---- THE DATA
-- pv_equiv track=rewrite | github.com/cylestio/cylestio-perimeter | src/proxy/session/manager.py | _get_messages_without_last_exchange
-- ===== SOURCE A (Python) =====
-- from typing import Any, Dict, List, Optional, Tuple
--
-- def _get_messages_without_last_exchange(messages: List[Dict[str, Any]]) -> List[Dict[str, Any]]:
--     """Get messages without the last user-assistant exchange.
--
--     Args:
--         messages: List of messages
--
--     Returns:
--         Messages without the last exchange
--     """
--     if len(messages) <= 2:
--         return []
--
--     # Find the second-to-last user message index
--     user_indices = []
--     for i, msg in enumerate(messages):
--         if msg.get('role') == 'user':
--             user_indices.append(i)
--
--     if len(user_indices) < 2:
--         # If there's only one user message, return empty
--         return []
--
--     # Get the second-to-last user message index
--     cutoff_index = user_indices[-2]
--
--     # Return all messages up to and including that user message
--     return messages[:cutoff_index + 1]
-- ===== SOURCE B (Python) =====
-- def _get_messages_without_last_exchange(messages):
--     """Get messages without the last user-assistant exchange (reverse scan)."""
--     if len(messages) <= 2:
--         return []
--     seen = 0
--     kept = len(messages)  # prefix length still kept if the cutoff is here
--     for msg in reversed(messages):
--         if msg.get('role') == 'user':
--             seen += 1
--             if seen == 2:
--                 return messages[:kept]
--         kept -= 1
--     return []
-- ===== Notes on version B (the rewrite author's own statement) =====
-- stated objective: alternative
-- what changed: Instead of building the full list of user-message indices in a forward pass and then slicing at user_indices[-2], B scans the messages once from the end with a counter and cuts as soon as the second user message is seen, never touching messages before the cutoff.
import Mathlib
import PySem

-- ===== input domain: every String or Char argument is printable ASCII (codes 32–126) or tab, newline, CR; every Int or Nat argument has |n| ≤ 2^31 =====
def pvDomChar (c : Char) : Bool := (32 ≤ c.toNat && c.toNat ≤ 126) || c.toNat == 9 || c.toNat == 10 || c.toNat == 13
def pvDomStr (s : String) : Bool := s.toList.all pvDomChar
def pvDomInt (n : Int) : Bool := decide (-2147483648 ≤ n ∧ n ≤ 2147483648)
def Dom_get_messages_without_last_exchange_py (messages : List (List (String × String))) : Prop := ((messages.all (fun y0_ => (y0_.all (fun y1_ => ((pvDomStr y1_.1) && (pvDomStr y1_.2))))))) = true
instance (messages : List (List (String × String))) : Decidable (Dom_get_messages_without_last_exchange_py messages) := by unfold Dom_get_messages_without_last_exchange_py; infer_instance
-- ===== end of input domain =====

-- B scans the messages once from the end, stopping at the second user message,
-- instead of building the full table of user indices; same return value, different decomposition.

-- msg.get('role') == 'user'  (dict = association list, first match)
def pvIsUser (m : List (String × String)) : Bool := m.lookup "role" == some "user"

-- ===== PORT A =====
def get_messages_without_last_exchange_py (messages : List (List (String × String))) : List (List (String × String)) :=
  if messages.length ≤ 2 then []
  else
    -- user_indices built by the enumerate loop
    let user_indices : List Int :=
      (PySem.List.enumerate messages).foldl
        (fun acc im => if pvIsUser im.2 then acc ++ [im.1] else acc) []
    if user_indices.length < 2 then []
    else
      match PySem.List.pyGet? user_indices (-2) with    -- user_indices[-2]
      | some cutoff => PySem.List.slice messages none (some (cutoff + 1))  -- messages[:cutoff+1]
      | none => []  -- unreachable: length ≥ 2

-- ===== PORT B =====
-- for msg in reversed(messages): count user messages, cut as soon as the second is seen
def pvAltGo (orig : List (List (String × String))) :
    List (List (String × String)) → Nat → Nat → List (List (String × String))
  | [], _, _ => []
  | m :: rest, kept, seen =>
    if pvIsUser m then
      if seen + 1 == 2 then orig.take kept           -- messages[:kept]
      else pvAltGo orig rest (kept - 1) (seen + 1)
    else pvAltGo orig rest (kept - 1) seen

def get_messages_without_last_exchange_py_alt (messages : List (List (String × String))) : List (List (String × String)) :=
  if messages.length ≤ 2 then []
  else pvAltGo messages messages.reverse messages.length 0

-- ===== PRECONDITION & SPEC =====
def Spec_get_messages_without_last_exchange_py (messages : List (List (String × String))) (out : List (List (String × String))) : Prop := out = get_messages_without_last_exchange_py_alt messages
instance (messages : List (List (String × String))) (out : List (List (String × String))) : Decidable (Spec_get_messages_without_last_exchange_py messages out) := by unfold Spec_get_messages_without_last_exchange_py; infer_instance

-- ===== CLAIM (what is proved, stated in full; the proofs are below) =====
def Claim_equal_get_messages_without_last_exchange_py : Prop := ∀ (messages : List (List (String × String))), Dom_get_messages_without_last_exchange_py messages → Spec_get_messages_without_last_exchange_py messages (get_messages_without_last_exchange_py messages)

-- ===== LEMMAS AND PROOFS =====

-- Indices (ascending, as Nat) of user messages in a list: the reference object both ports are related to.
def pvUIdx : List (List (String × String)) → List Nat
  | [] => []
  | m :: t => (if pvIsUser m then [0] else []) ++ (pvUIdx t).map (· + 1)

theorem pvUIdx_lt {l : List (List (String × String))} {i : Nat} (h : i ∈ pvUIdx l) : i < l.length := by
  induction l generalizing i with
  | nil => simp [pvUIdx] at h
  | cons m t ih =>
    simp only [pvUIdx, List.mem_append, List.mem_map] at h
    rcases h with h | ⟨j, hj, rfl⟩
    · split at h
      · simp at h; simp [h]
      · simp at h
    · have := ih hj; simp; omega

theorem pvUIdx_append (l : List (List (String × String))) (m : List (String × String)) :
    pvUIdx (l ++ [m]) = pvUIdx l ++ (if pvIsUser m then [l.length] else []) := by
  induction l with
  | nil => by_cases hm : pvIsUser m <;> simp [pvUIdx, hm]
  | cons x t ih =>
    simp only [List.cons_append, pvUIdx, ih, List.map_append]
    by_cases hm : pvIsUser m <;> simp [hm, List.append_assoc]

theorem pvUIdx_reverse (l : List (List (String × String))) :
    pvUIdx l.reverse = ((pvUIdx l).map (fun i : Nat => l.length - 1 - i)).reverse := by
  induction l with
  | nil => simp [pvUIdx]
  | cons m t ih =>
    simp only [List.reverse_cons, pvUIdx_append, ih, pvUIdx, List.map_append, List.map_map,
      List.reverse_append]
    have : (fun i : Nat => t.length + 1 - 1 - i) ∘ (· + 1) = fun i : Nat => t.length - 1 - i := by
      funext i; simp; omega
    simp only [List.length_cons, this]
    split <;> simp

-- A's enumerate/append loop computes exactly pvUIdx (shifted by the enumerate start).
theorem pvFoldl_enumerate (l : List (List (String × String))) (s : Int) (acc : List Int) :
    (PySem.List.enumerate l s).foldl
        (fun acc im => if pvIsUser im.2 then acc ++ [im.1] else acc) acc
      = acc ++ (pvUIdx l).map (fun i : Nat => s + (i : Int)) := by
  induction l generalizing s acc with
  | nil => simp [PySem.List.enumerate_nil, pvUIdx]
  | cons m t ih =>
    rw [PySem.List.enumerate_cons, List.foldl_cons, ih]
    have hmap : (pvUIdx t).map ((fun i : Nat => s + (i : Int)) ∘ (· + 1))
        = (pvUIdx t).map (fun i : Nat => (s + 1) + (i : Int)) := by
      apply List.map_congr_left; intro i _; simp; ring
    simp only [pvUIdx, List.map_append, List.map_map, hmap]
    by_cases hm : pvIsUser m <;> simp [hm, List.append_assoc]

-- B's reverse scan, characterised by the (2 - seen)-th user index of the scanned list.
theorem pvAltGo_eq (rev orig : List (List (String × String))) (kept seen : Nat) (h : seen < 2) :
    pvAltGo orig rev kept seen =
      match (pvUIdx rev)[1 - seen]? with
      | some j => orig.take (kept - j)
      | none => [] := by
  induction rev generalizing kept seen with
  | nil => simp [pvAltGo, pvUIdx]
  | cons m rest ih =>
    simp only [pvAltGo, pvUIdx]
    by_cases hu : pvIsUser m
    · simp only [hu, if_true]
      interval_cases seen
      · rw [if_neg (by decide)]
        rw [ih _ 1 (by omega)]
        simp only [Nat.sub_self, List.getElem?_cons_succ, Nat.sub_zero, List.getElem?_map,
          List.singleton_append]
        cases hj : (pvUIdx rest)[0]? with
        | none => simp
        | some j => simp; congr 1; omega
      · simp
    · simp only [hu, if_false, Bool.false_eq_true, List.nil_append]
      rw [ih _ seen h]
      simp only [List.getElem?_map]
      cases hj : (pvUIdx rest)[1 - seen]? with
      | none => simp
      | some j => simp; congr 1; omega

-- ===== VERDICT (by name: the statement is the Claim_ definition above) =====
theorem get_messages_without_last_exchange_py_spec : Claim_equal_get_messages_without_last_exchange_py := by
  intro messages _
  unfold Spec_get_messages_without_last_exchange_py
  unfold get_messages_without_last_exchange_py get_messages_without_last_exchange_py_alt
  by_cases hn : messages.length ≤ 2
  · simp [hn]
  · simp only [hn, if_false]
    rw [pvAltGo_eq _ _ _ _ (by omega), pvUIdx_reverse]
    rw [pvFoldl_enumerate messages 0 []]
    rw [List.nil_append]
    set u := pvUIdx messages with hu
    set n := messages.length with hnn
    have hlen : (u.map (fun i : Nat => (0 : Int) + (i : Int))).length = u.length := by simp
    by_cases hk : u.length < 2
    · -- fewer than two user messages: both return []
      have hnone : ((u.map (fun i : Nat => n - 1 - i)).reverse)[1 - 0]? = none := by
        rw [List.getElem?_eq_none]
        simp; omega
      rw [if_pos (by omega), hnone]
    · rw [if_neg (by omega)]
      have hk2 : 2 ≤ u.length := by omega
      have hidx : u.length - 2 < u.length := by omega
      -- A's side: user_indices[-2]
      rw [PySem.List.pyGet?_neg_ofNat _ 2 (by omega) (by omega)]
      have hA : (u.map (fun i : Nat => (0 : Int) + (i : Int)))[(u.map (fun i : Nat => (0 : Int) + (i : Int))).length - 2]?
          = some ((u[u.length - 2]'hidx : Nat) : Int) := by
        rw [hlen, List.getElem?_map, List.getElem?_eq_getElem hidx]
        simp
      rw [hA]
      -- B's side: second user index from the end
      have h11 : u.length - 1 - 1 = u.length - 2 := by omega
      have hrev : ((u.map (fun i : Nat => n - 1 - i)).reverse)[1 - 0]? = some (n - 1 - u[u.length - 2]'hidx) := by
        rw [List.getElem?_reverse (by simp; omega)]
        simp only [List.length_map, Nat.sub_zero, h11]
        rw [List.getElem?_map, List.getElem?_eq_getElem hidx]
        rfl
      rw [hrev]
      dsimp only
      have hb : u[u.length - 2]'hidx < n := pvUIdx_lt (List.getElem_mem hidx)
      have hcut : n - (n - 1 - u[u.length - 2]'hidx) = u[u.length - 2]'hidx + 1 := by omega
      rw [hcut]
      rw [show ((u[u.length - 2]'hidx : Nat) : Int) + 1 = ((u[u.length - 2]'hidx + 1 : Nat) : Int) by push_cast; ring]
      rw [PySem.List.slice_to_natCast]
--------
▶ _TASK DIRECTIONS_: Find the string "second" in the entries above. Copy each line where it occurs.

▶ _ANSWER TO THIS PROBLEM_:
--     # Find the second-to-last user message index
--     # Get the second-to-last user message index
-- what changed: Instead of building the full list of user-message indices in a forward pass and then slicing at user_indices[-2], B scans the messages once from the end with a counter and cuts as soon as the second user message is seen, never touching messages before the cutoff.
-- B scans the messages once from the end, stopping at the second user message,
-- for msg in reversed(messages): count user messages, cut as soon as the second is seen
      -- B's side: second user index from the end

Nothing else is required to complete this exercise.